Ingestion Curator – Formalizes data imports: wraps tool invocations in datalad run, annotates with git-annex metadata (distribution-restrictions, provenance), classifies ingestion paradigms, and audits existing imports for completeness.

Pipeline Operator – Monitors and troubleshoots automated pipelines: failure triage, freshness checks, escalation resolution, idempotent recovery via datalad rerun. Primary consumer of the experience ledger.

Session Archival as Provenance #

Agent sessions are themselves vault artifacts. The conversation between a human operator and an agent – the questions asked, the reasoning applied, the decisions made – is a provenance record for whatever operation the agent performed.

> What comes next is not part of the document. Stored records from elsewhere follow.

-- pv_equiv track=rewrite | github.com/quarterback/viperball | ui/page_modules/section_play.py | _build_conference_team_map
-- ===== SOURCE A (Python) =====
-- def _build_conference_team_map(teams):
--     conf_map = {}
--     for t in teams:
--         conf = t.get("conference", "Independent")
--         conf_map.setdefault(conf, []).append(t)
--     for conf in conf_map:
--         conf_map[conf].sort(key=lambda x: x["name"])
--     return conf_map
-- ===== SOURCE B (Python) =====
-- def _build_conference_team_map(teams):
--     confs = []
--     for t in teams:
--         c = t.get("conference", "Independent")
--         if c not in confs:
--             confs.append(c)
--     return {
--         c: sorted((t for t in teams if t.get("conference", "Independent") == c),
--                   key=lambda x: x["name"])
--         for c in confs
--     }
-- ===== Notes on version B (the rewrite author's own statement) =====
-- stated objective: alternative
-- what changed: A incrementally builds dict buckets with setdefault/append and then sorts each bucket in place; B never mutates buckets: it collects the distinct conference names in first-occurrence order and builds the result as a comprehension that, per conference, filters the team list and sorts that slice by name.
import Mathlib
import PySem

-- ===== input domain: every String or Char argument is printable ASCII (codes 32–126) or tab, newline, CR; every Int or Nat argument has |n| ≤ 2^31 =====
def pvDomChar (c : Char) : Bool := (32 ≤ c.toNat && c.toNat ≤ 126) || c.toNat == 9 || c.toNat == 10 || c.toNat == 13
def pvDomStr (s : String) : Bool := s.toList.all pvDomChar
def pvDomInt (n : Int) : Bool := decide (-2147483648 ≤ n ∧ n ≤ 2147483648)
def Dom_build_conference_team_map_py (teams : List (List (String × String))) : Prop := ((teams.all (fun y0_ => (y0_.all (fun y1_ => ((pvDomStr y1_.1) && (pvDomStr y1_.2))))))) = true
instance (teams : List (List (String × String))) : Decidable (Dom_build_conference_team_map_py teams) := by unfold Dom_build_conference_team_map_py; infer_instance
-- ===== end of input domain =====

-- B replaces A's incremental dict-of-buckets (setdefault/append, then in-place per-bucket
-- sorts) by a comprehension: distinct conferences in first-occurrence order, each paired
-- with the name-sorted filter of the team list (same return value).

abbrev pvTeam : Type := List (String × String)

-- shared accessors: t.get("conference", "Independent") and the sort key x["name"]
-- (the ports read the name with getD ""; Pre_ guarantees every team has a "name" key,
--  which is exactly where Python would raise KeyError, so the default is never used)
def pvConfOf (t : pvTeam) : String := PySem.Dict.getD ⟨t⟩ "conference" "Independent"
def pvNameOf (t : pvTeam) : String := PySem.Dict.getD ⟨t⟩ "name" ""

-- ===== PORT A =====
-- conf_map.setdefault(conf, []).append(t)  ==  conf_map[conf] = conf_map.get(conf, []) + [t]  ==  Dict.modify;
-- the final 'for conf in conf_map: conf_map[conf].sort(key=...)' sorts each value in place (keys untouched)
def build_conference_team_map_py (teams : List pvTeam) : List (String × List pvTeam) :=
  let conf_map : PySem.Dict String (List pvTeam) :=
    teams.foldl (fun d t => d.modify (pvConfOf t) [] (fun v => v ++ [t])) PySem.Dict.empty
  conf_map.items.map (fun kv => (kv.1, PySem.List.sorted kv.2 pvNameOf))

-- ===== PORT B =====
-- 'if c not in confs: confs.append(c)' is exactly PySem.Set.add on the accumulator
def build_conference_team_map_py_alt (teams : List pvTeam) : List (String × List pvTeam) :=
  let confs : PySem.Set String :=
    teams.foldl (fun acc t => PySem.Set.add acc (pvConfOf t)) PySem.Set.empty
  confs.map (fun c =>
    (c, PySem.List.sorted (teams.filter (fun t => pvConfOf t == c)) pvNameOf))

-- ===== PRECONDITION & SPEC =====
-- Pre_: every team carries a "name" key — exactly where Python's sort key x["name"] raises KeyError (in A and in B alike)
def Pre_build_conference_team_map_py (teams : List pvTeam) : Prop :=
  ∀ t ∈ teams, (PySem.Dict.get? (⟨t⟩ : PySem.Dict String String) "name").isSome = true
instance (teams : List (List (String × String))) : Decidable (Pre_build_conference_team_map_py teams) := by unfold Pre_build_conference_team_map_py; infer_instance
def pvWitness_build_conference_team_map_py : (List (List (String × String))) :=
  [[("name", "B"), ("conference", "X")], [("name", "A")]]

def Spec_build_conference_team_map_py (teams : List (List (String × String))) (out : List (String × List (List (String × String)))) : Prop := out = build_conference_team_map_py_alt teams
instance (teams : List (List (String × String))) (out : List (String × List (List (String × String)))) : Decidable (Spec_build_conference_team_map_py teams out) := by unfold Spec_build_conference_team_map_py; infer_instance

-- ===== CLAIM (what is proved, stated in full; the proofs are below) =====
def Claim_equal_build_conference_team_map_py : Prop := ∀ (teams : List (List (String × String))), Dom_build_conference_team_map_py teams → Pre_build_conference_team_map_py teams → Spec_build_conference_team_map_py teams (build_conference_team_map_py teams)

-- ===== LEMMAS AND PROOFS =====

-- the first-occurrence list of conference names: A's key order and B's confs list
def pvConfs (teams : List pvTeam) : List String := PySem.Set.ofList (teams.map pvConfOf)

-- A's grouping loop builds exactly: first-occurrence conference keys, each mapped to its subsequence of teams
lemma pv_bucket_fold_items (teams : List pvTeam) :
    (teams.foldl (fun d t => d.modify (pvConfOf t) [] (fun v => v ++ [t])) (PySem.Dict.empty : PySem.Dict String (List pvTeam))).items
      = (pvConfs teams).map (fun c => (c, teams.filter (fun t => pvConfOf t == c))) := by
  have hkeys : (teams.foldl (fun d t => d.modify (pvConfOf t) [] (fun v => v ++ [t])) (PySem.Dict.empty : PySem.Dict String (List pvTeam))).keys
      = pvConfs teams := by
    rw [PySem.Dict.keys_foldl_modify_key (f := fun _ t v => v ++ [t])]
    simp [PySem.Dict.empty, PySem.Dict.keys, PySem.Set.update, PySem.Set.ofList_eq_foldl, pvConfs]
  have hnd : (teams.foldl (fun d t => d.modify (pvConfOf t) [] (fun v => v ++ [t])) (PySem.Dict.empty : PySem.Dict String (List pvTeam))).keys.Nodup := by
    rw [hkeys]; exact PySem.Set.nodup_ofList _
  rw [PySem.Dict.items_eq_map_keys _ hnd [], hkeys]
  refine List.map_congr_left (fun c _ => ?_)
  have hfold : (teams.foldl (fun d t => d.modify (pvConfOf t) [] (fun v => v ++ [t])) (PySem.Dict.empty : PySem.Dict String (List pvTeam)))
      = ((teams.map (fun t => (pvConfOf t, t))).foldl (fun d p => d.modify p.1 [] (fun v => v ++ [p.2])) PySem.Dict.empty) := by
    rw [List.foldl_map]
  rw [hfold, PySem.Dict.getD_foldl_modify_append]
  simp [List.filter_map, Function.comp_def]

-- B's conference loop is set(…) in first-occurrence order
lemma pv_confs_fold (teams : List pvTeam) :
    teams.foldl (fun acc t => PySem.Set.add acc (pvConfOf t)) PySem.Set.empty = pvConfs teams := by
  rw [pvConfs, PySem.Set.ofList_eq_foldl, List.foldl_map]; rfl

-- ===== VERDICT (by name: the statement is the Claim_ definition above) =====
theorem build_conference_team_map_py_spec : Claim_equal_build_conference_team_map_py := by
  intro teams _ _
  unfold Spec_build_conference_team_map_py build_conference_team_map_py build_conference_team_map_py_alt
  simp only [pv_bucket_fold_items, pv_confs_fold, List.map_map]
  rfl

These sessions are archived using the tools in AI Sessions: Entire.io for git-native capture, cctrace for Claude Code transcript export, Claude Code hooks for lifecycle-triggered archival.

Archived sessions serve a dual purpose:

Provenance trail – the session records why an architectural decision was made, what alternatives were considered, and who (human or AI) made each judgment call.
Experience ledger input – patterns discovered during agent sessions (failure modes, source-specific quirks, operational heuristics) feed into the experience ledger, compressing session-level observations into reusable knowledge.